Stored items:
============================================================
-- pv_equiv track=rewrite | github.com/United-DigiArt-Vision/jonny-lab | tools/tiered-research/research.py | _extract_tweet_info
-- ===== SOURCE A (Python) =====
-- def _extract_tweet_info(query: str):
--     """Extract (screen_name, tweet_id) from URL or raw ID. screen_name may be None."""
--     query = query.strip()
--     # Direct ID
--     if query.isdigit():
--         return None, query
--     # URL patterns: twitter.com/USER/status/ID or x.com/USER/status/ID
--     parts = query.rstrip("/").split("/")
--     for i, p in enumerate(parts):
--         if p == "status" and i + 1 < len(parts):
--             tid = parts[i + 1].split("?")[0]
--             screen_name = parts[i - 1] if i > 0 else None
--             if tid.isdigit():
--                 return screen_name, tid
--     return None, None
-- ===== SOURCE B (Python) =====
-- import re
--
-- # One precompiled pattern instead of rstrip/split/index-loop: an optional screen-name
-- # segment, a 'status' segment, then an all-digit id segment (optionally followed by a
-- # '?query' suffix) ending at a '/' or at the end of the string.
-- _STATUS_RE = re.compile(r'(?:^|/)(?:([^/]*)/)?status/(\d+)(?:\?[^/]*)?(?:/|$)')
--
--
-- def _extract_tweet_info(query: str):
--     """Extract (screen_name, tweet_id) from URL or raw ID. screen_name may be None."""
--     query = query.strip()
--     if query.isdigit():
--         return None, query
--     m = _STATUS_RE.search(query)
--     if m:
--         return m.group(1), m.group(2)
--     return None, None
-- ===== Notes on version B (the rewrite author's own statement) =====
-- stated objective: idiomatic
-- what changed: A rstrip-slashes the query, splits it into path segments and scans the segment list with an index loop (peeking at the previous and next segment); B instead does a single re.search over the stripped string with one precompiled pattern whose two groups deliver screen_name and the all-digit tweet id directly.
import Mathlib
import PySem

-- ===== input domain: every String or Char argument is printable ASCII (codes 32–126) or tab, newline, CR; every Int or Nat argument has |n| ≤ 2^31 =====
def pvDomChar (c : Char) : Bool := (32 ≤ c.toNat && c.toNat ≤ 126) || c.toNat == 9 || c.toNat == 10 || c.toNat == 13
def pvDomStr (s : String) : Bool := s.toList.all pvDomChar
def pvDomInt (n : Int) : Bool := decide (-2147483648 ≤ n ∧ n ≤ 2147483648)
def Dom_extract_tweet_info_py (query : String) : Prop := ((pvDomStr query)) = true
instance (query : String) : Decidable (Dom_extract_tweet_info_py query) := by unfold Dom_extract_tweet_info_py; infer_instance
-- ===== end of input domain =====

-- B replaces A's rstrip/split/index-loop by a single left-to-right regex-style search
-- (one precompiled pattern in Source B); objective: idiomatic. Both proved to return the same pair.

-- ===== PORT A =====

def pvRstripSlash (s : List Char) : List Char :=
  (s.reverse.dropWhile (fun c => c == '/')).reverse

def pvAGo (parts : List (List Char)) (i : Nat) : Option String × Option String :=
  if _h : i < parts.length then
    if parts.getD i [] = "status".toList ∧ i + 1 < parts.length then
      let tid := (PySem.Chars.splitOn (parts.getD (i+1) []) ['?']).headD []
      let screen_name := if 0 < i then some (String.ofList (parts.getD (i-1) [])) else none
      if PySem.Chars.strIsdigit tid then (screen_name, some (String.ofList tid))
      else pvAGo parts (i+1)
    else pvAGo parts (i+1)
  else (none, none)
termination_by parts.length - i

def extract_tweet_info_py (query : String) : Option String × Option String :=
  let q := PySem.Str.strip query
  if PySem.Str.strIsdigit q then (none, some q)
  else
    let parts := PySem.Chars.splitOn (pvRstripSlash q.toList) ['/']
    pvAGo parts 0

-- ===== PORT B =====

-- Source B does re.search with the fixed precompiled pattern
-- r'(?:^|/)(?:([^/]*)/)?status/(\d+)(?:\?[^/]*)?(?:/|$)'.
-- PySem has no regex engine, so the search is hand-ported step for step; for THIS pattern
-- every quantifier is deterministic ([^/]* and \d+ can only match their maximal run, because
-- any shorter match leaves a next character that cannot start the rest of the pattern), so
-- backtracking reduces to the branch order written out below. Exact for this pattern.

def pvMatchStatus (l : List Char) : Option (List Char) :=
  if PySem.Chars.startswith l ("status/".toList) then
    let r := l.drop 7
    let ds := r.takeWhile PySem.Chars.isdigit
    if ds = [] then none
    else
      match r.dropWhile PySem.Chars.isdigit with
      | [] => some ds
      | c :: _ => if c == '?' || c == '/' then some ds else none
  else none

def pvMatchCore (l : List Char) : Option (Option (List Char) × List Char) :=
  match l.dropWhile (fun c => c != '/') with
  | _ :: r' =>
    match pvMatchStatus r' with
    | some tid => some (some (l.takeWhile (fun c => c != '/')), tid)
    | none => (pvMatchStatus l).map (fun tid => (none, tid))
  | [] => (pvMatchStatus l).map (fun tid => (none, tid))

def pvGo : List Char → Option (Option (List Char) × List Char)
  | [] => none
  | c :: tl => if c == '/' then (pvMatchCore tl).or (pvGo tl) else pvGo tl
============================================================
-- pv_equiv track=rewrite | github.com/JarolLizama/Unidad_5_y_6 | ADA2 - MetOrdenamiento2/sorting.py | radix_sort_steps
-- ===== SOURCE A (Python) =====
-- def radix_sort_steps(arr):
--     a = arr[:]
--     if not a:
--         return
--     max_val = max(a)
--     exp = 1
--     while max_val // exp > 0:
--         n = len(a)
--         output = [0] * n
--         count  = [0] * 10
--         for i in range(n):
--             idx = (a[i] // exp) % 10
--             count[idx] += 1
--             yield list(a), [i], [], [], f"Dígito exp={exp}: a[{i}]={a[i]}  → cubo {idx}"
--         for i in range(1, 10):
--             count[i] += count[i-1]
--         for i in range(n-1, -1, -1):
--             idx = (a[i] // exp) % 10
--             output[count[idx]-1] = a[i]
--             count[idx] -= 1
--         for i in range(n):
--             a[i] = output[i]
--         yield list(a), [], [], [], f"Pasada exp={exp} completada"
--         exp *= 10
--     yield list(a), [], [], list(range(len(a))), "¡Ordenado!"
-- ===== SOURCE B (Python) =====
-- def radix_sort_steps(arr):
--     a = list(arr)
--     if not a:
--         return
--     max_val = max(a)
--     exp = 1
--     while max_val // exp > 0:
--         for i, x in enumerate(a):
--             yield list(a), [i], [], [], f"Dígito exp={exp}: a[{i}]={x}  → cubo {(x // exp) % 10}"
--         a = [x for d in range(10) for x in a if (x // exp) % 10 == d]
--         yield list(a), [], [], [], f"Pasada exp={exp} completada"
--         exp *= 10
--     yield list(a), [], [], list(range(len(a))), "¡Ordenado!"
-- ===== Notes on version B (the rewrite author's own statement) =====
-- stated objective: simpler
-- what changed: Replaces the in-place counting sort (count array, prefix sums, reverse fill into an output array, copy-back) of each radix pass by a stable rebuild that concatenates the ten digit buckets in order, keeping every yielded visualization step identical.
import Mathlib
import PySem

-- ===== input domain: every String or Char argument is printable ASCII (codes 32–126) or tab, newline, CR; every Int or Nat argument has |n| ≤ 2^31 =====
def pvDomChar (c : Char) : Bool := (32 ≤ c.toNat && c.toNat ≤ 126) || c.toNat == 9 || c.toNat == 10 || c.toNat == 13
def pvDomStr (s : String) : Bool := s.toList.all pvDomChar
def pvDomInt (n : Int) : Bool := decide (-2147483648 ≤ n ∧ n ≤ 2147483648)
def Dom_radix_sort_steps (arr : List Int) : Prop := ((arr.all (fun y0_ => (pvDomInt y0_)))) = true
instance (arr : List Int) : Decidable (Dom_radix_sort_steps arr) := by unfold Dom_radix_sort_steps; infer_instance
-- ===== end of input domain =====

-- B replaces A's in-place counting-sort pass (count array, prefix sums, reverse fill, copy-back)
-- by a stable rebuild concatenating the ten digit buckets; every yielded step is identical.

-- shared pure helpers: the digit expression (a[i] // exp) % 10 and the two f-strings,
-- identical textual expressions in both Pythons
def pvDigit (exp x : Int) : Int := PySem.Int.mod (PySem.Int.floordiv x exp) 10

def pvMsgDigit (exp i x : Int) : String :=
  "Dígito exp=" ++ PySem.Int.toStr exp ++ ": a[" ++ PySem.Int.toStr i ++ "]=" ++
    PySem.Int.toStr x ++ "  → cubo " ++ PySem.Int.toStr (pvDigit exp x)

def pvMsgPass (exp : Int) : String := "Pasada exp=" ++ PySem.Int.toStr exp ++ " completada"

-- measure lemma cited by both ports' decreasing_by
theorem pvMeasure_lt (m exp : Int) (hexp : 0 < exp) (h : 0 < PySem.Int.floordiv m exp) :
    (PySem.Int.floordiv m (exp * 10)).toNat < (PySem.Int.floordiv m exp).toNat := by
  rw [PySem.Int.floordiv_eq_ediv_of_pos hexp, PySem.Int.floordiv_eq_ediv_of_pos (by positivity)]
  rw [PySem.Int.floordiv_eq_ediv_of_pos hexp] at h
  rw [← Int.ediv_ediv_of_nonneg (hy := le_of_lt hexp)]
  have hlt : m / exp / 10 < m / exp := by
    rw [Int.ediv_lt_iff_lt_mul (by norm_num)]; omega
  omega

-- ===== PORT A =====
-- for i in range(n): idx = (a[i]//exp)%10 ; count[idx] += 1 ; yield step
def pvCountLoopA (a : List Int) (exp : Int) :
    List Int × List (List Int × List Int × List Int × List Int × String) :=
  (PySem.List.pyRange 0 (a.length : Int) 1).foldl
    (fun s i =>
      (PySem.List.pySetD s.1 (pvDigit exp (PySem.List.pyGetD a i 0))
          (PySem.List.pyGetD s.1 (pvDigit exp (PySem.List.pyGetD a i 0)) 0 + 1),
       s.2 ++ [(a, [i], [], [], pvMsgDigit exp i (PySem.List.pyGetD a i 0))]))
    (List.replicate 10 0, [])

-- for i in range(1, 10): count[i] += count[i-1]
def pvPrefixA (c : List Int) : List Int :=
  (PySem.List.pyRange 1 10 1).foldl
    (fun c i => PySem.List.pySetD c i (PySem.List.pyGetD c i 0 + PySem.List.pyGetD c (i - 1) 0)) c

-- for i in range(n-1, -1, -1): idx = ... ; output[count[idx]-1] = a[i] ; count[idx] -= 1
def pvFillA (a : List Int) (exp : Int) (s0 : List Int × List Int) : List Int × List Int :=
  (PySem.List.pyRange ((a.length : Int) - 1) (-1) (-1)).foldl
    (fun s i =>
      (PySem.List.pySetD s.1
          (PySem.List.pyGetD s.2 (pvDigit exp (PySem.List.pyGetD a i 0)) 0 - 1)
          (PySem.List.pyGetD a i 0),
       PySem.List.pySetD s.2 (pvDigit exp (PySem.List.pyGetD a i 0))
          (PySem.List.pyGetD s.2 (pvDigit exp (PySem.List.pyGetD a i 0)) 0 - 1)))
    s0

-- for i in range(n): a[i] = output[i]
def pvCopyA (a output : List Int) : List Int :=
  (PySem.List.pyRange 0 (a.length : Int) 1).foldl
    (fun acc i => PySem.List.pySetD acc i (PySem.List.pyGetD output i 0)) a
============================================================
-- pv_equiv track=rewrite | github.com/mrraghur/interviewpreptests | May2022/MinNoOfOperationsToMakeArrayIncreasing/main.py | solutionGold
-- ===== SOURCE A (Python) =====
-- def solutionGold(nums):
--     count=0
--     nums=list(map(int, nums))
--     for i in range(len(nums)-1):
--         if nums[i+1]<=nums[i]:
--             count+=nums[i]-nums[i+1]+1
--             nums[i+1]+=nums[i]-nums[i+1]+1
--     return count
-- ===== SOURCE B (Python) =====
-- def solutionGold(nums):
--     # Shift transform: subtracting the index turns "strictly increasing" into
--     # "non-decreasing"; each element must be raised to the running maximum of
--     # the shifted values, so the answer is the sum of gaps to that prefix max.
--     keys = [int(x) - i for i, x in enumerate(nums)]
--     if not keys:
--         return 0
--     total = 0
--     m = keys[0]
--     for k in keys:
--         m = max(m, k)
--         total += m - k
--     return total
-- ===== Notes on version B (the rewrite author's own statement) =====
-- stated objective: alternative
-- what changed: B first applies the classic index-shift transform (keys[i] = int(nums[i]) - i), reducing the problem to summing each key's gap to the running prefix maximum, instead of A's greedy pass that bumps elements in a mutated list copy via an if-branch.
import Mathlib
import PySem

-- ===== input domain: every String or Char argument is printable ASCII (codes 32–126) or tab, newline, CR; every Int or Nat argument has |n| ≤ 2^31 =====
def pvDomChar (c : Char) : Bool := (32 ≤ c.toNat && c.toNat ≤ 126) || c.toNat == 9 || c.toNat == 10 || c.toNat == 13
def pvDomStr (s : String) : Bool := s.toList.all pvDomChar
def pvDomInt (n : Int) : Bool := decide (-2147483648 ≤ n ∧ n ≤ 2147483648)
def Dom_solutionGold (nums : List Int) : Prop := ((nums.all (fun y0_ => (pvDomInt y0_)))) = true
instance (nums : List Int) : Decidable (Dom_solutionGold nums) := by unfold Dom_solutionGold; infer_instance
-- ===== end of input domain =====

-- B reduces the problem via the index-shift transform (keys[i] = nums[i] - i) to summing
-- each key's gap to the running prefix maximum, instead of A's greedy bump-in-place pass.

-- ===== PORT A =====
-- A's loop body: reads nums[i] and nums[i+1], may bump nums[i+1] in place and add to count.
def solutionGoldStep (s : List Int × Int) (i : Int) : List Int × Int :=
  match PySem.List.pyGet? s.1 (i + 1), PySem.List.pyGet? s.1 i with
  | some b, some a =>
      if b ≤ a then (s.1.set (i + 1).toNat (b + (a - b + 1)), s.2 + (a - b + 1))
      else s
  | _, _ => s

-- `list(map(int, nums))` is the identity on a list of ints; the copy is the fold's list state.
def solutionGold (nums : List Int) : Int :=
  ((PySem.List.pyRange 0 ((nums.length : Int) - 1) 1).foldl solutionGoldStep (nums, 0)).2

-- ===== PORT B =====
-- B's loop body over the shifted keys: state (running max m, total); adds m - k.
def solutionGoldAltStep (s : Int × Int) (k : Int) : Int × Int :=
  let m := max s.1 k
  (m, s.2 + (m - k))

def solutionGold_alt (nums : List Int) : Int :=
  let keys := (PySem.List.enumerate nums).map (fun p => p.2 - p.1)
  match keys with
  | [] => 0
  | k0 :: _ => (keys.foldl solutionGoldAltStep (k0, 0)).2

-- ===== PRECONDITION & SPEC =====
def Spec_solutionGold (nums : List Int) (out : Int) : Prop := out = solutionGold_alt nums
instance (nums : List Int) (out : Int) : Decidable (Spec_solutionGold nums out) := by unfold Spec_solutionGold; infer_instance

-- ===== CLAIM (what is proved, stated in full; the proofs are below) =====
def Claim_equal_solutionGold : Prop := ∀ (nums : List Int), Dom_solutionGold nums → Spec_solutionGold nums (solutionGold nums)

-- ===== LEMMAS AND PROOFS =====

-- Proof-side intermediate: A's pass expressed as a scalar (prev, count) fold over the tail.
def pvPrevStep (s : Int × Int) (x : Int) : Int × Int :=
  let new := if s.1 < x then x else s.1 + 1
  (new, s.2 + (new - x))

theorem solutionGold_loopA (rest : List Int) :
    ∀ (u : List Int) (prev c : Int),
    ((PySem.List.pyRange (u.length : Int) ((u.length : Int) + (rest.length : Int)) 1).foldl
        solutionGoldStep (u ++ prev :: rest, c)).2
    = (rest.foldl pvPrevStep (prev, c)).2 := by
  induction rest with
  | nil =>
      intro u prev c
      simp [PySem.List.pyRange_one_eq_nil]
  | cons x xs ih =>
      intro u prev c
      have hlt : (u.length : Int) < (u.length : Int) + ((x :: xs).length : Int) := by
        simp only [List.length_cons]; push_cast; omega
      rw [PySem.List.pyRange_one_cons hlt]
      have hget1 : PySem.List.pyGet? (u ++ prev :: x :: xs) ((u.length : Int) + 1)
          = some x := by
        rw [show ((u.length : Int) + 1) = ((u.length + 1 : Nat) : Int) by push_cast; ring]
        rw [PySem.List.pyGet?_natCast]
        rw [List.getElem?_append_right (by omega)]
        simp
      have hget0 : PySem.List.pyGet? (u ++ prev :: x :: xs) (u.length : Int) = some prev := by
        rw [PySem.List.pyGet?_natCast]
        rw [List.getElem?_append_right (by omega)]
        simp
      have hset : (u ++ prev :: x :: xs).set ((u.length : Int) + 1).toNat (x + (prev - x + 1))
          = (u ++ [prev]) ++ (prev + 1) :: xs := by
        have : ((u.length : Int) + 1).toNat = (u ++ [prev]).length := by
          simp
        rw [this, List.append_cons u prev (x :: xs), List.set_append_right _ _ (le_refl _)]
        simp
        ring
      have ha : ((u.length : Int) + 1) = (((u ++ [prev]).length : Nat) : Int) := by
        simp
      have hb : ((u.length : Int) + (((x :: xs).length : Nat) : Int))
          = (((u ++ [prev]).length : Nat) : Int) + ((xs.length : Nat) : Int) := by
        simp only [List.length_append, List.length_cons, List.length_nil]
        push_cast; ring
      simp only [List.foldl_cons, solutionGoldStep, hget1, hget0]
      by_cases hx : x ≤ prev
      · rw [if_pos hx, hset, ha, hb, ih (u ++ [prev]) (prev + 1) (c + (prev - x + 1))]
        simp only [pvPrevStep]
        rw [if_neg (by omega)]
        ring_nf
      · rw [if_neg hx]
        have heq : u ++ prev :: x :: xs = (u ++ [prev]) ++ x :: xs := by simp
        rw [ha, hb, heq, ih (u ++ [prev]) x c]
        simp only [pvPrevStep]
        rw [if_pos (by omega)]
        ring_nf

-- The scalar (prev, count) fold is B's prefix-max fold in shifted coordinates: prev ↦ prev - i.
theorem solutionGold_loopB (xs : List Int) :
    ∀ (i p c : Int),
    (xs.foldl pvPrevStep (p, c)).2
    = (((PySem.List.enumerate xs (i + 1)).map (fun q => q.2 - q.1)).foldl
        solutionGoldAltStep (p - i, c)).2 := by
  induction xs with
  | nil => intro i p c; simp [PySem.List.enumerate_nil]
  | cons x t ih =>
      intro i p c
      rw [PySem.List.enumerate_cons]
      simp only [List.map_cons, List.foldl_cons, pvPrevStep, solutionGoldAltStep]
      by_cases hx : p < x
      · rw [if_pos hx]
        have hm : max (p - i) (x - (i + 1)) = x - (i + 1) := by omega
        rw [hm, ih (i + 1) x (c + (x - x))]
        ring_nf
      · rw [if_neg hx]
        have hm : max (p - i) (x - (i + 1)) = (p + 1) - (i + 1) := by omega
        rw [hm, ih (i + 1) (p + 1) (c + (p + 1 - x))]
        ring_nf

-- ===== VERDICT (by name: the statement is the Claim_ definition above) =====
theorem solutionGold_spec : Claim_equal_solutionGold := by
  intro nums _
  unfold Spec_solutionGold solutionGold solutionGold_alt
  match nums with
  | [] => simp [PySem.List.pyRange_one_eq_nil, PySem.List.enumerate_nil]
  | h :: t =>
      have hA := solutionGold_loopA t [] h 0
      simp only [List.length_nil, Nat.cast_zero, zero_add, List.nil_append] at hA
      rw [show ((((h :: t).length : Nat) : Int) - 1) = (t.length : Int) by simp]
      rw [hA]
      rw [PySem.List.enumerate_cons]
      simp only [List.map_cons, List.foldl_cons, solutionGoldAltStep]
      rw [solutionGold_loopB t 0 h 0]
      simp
============================================================
* _Task to carry out_
Each line in the data where the string "Chars" occurs should be identified and copied.

* _Written solution_
      let tid := (PySem.Chars.splitOn (parts.getD (i+1) []) ['?']).headD []
      if PySem.Chars.strIsdigit tid then (screen_name, some (String.ofList tid))
    let parts := PySem.Chars.splitOn (pvRstripSlash q.toList) ['/']
  if PySem.Chars.startswith l ("status/".toList) then
    let ds := r.takeWhile PySem.Chars.isdigit
      match r.dropWhile PySem.Chars.isdigit with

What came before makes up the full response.